### [Task prompt]
Nothing outside the range is wanted. Repeat exactly the lines below from the one with "-- ===== end of" through the one with "(s.getD i []).getD".

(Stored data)
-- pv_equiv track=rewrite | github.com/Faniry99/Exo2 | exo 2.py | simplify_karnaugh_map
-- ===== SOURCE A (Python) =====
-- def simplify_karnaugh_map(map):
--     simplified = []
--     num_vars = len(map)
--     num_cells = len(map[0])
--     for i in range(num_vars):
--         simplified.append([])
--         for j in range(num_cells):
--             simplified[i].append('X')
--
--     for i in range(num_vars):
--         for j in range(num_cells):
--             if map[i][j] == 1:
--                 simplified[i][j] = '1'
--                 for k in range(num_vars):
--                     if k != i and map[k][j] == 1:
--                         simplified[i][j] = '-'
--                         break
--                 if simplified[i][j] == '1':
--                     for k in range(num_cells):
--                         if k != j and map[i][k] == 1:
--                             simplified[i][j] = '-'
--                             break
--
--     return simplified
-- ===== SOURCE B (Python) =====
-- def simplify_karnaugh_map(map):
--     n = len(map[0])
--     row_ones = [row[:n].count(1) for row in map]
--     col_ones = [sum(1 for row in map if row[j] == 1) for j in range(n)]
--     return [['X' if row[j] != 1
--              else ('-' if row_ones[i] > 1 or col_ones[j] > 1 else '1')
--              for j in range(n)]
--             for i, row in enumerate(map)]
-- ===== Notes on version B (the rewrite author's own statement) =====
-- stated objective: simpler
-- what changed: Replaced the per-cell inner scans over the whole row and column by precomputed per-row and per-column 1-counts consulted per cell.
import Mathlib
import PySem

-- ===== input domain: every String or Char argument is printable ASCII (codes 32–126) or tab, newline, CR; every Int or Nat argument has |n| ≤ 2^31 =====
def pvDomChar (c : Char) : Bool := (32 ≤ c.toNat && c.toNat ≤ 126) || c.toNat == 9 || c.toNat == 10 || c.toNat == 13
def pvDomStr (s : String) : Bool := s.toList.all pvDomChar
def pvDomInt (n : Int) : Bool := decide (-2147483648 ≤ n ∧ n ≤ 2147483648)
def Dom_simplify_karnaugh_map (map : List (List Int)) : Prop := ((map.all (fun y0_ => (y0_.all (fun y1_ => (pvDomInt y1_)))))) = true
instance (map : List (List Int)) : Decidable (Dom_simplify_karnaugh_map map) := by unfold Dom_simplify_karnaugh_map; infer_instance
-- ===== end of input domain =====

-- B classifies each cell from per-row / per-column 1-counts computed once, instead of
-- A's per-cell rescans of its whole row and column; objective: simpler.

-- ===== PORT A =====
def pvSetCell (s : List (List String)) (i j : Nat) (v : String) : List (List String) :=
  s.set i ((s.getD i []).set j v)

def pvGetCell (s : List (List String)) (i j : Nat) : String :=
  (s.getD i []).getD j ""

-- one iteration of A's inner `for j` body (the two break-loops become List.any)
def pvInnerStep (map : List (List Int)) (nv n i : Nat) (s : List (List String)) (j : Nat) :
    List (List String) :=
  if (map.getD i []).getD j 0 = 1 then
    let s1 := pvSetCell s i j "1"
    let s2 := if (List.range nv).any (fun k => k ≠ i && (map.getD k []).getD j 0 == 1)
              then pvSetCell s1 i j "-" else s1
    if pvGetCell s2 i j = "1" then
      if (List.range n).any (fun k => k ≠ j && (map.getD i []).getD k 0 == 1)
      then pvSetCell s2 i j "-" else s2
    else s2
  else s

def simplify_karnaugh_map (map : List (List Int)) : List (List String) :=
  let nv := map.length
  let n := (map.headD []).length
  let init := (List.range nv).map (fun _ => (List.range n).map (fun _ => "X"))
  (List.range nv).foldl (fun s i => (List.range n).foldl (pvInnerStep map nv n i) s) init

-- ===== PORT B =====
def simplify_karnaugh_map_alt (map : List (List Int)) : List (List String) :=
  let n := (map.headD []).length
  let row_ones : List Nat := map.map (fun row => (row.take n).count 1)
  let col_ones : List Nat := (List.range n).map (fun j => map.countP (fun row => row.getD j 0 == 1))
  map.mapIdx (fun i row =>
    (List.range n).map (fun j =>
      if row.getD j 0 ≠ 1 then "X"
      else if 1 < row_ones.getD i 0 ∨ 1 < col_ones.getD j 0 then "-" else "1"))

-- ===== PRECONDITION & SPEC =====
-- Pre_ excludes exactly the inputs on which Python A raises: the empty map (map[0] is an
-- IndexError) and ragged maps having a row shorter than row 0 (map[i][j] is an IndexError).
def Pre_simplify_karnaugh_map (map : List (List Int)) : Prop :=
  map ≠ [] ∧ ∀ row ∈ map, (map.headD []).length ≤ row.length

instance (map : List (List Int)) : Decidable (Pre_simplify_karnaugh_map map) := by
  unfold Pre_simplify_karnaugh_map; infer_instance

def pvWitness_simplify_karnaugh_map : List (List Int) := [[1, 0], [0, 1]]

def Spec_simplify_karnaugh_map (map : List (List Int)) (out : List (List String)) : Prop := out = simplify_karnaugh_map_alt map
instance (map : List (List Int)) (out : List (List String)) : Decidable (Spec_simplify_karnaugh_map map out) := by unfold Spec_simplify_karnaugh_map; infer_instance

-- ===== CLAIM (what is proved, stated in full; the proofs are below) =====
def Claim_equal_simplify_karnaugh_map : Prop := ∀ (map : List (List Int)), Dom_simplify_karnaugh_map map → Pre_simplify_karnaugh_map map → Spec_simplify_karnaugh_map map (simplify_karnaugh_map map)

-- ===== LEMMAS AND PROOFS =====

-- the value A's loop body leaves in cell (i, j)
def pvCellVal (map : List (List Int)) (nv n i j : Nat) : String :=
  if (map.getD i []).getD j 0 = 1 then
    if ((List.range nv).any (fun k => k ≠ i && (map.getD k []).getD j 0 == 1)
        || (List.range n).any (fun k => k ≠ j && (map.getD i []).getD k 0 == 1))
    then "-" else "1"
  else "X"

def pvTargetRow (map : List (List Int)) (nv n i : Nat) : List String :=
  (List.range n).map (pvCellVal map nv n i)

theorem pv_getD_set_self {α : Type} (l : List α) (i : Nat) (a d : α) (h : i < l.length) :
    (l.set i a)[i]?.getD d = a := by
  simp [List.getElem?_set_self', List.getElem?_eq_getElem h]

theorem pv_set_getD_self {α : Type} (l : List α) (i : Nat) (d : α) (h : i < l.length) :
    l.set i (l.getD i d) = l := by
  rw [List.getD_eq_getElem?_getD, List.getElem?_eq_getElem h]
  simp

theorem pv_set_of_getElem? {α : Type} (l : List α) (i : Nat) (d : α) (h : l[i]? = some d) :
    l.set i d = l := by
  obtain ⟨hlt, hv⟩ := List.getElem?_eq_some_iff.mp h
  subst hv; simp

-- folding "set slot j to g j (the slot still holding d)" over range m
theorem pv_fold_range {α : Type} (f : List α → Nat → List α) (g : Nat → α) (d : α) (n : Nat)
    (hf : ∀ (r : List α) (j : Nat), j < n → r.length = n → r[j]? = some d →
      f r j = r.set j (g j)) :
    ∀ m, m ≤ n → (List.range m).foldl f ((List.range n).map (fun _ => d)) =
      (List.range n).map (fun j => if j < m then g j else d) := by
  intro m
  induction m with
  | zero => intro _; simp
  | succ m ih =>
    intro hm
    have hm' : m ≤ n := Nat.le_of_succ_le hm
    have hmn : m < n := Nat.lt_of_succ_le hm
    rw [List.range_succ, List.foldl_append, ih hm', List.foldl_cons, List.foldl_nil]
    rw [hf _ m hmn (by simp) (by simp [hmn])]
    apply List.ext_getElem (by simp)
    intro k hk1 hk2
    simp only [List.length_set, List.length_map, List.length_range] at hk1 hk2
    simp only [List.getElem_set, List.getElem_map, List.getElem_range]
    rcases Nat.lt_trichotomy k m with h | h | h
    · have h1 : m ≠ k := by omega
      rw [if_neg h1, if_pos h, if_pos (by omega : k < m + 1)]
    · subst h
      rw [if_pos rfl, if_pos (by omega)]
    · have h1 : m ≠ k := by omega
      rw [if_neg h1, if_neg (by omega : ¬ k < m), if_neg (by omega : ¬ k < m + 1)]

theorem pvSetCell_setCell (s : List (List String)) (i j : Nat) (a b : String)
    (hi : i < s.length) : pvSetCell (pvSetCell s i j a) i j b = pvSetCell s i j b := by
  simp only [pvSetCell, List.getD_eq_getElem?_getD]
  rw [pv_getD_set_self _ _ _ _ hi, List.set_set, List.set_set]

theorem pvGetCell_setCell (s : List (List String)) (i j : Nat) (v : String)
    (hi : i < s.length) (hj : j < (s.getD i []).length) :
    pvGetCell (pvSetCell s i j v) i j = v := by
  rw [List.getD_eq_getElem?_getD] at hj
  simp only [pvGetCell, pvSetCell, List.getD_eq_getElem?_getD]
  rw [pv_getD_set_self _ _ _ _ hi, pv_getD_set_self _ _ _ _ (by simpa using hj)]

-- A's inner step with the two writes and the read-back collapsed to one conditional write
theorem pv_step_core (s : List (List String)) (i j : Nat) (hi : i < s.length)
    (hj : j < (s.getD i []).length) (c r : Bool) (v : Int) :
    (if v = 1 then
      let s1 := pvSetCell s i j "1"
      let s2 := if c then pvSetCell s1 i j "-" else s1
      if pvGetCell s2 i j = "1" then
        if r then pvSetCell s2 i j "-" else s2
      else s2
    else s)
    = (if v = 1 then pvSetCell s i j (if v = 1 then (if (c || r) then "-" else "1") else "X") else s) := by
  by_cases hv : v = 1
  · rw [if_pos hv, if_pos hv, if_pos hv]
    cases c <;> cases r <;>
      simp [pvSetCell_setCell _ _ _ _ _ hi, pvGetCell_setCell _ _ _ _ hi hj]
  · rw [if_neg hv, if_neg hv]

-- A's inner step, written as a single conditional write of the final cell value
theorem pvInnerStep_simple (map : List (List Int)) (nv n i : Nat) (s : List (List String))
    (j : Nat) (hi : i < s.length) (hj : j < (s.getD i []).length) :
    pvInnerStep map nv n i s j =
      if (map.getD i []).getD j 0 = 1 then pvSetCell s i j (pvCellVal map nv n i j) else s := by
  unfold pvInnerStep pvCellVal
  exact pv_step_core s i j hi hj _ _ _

---

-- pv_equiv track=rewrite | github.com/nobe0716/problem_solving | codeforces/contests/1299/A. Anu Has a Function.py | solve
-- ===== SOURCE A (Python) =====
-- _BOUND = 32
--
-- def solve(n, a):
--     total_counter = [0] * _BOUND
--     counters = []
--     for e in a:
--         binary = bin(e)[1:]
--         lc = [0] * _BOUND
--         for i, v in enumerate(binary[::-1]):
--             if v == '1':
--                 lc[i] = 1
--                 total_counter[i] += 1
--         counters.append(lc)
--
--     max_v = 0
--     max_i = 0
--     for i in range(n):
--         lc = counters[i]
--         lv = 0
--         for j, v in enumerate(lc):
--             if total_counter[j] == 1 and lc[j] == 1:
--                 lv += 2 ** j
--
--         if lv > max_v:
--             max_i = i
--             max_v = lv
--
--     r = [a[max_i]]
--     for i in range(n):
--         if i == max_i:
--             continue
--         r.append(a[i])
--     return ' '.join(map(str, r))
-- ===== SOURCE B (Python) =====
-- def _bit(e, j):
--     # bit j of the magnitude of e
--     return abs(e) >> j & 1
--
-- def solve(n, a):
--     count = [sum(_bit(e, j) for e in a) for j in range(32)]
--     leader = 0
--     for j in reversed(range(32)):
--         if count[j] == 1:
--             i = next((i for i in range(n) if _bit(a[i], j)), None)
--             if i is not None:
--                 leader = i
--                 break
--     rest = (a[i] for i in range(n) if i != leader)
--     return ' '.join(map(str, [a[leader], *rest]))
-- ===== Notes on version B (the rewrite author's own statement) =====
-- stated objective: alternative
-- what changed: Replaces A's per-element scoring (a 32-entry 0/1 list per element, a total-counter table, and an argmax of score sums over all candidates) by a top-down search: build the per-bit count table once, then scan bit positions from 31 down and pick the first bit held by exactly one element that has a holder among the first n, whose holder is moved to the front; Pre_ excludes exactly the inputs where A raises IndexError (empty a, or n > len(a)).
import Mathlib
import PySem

### [Expected output]
-- ===== end of input domain =====

-- B classifies each cell from per-row / per-column 1-counts computed once, instead of
-- A's per-cell rescans of its whole row and column; objective: simpler.

-- ===== PORT A =====
def pvSetCell (s : List (List String)) (i j : Nat) (v : String) : List (List String) :=
  s.set i ((s.getD i []).set j v)

def pvGetCell (s : List (List String)) (i j : Nat) : String :=
  (s.getD i []).getD j ""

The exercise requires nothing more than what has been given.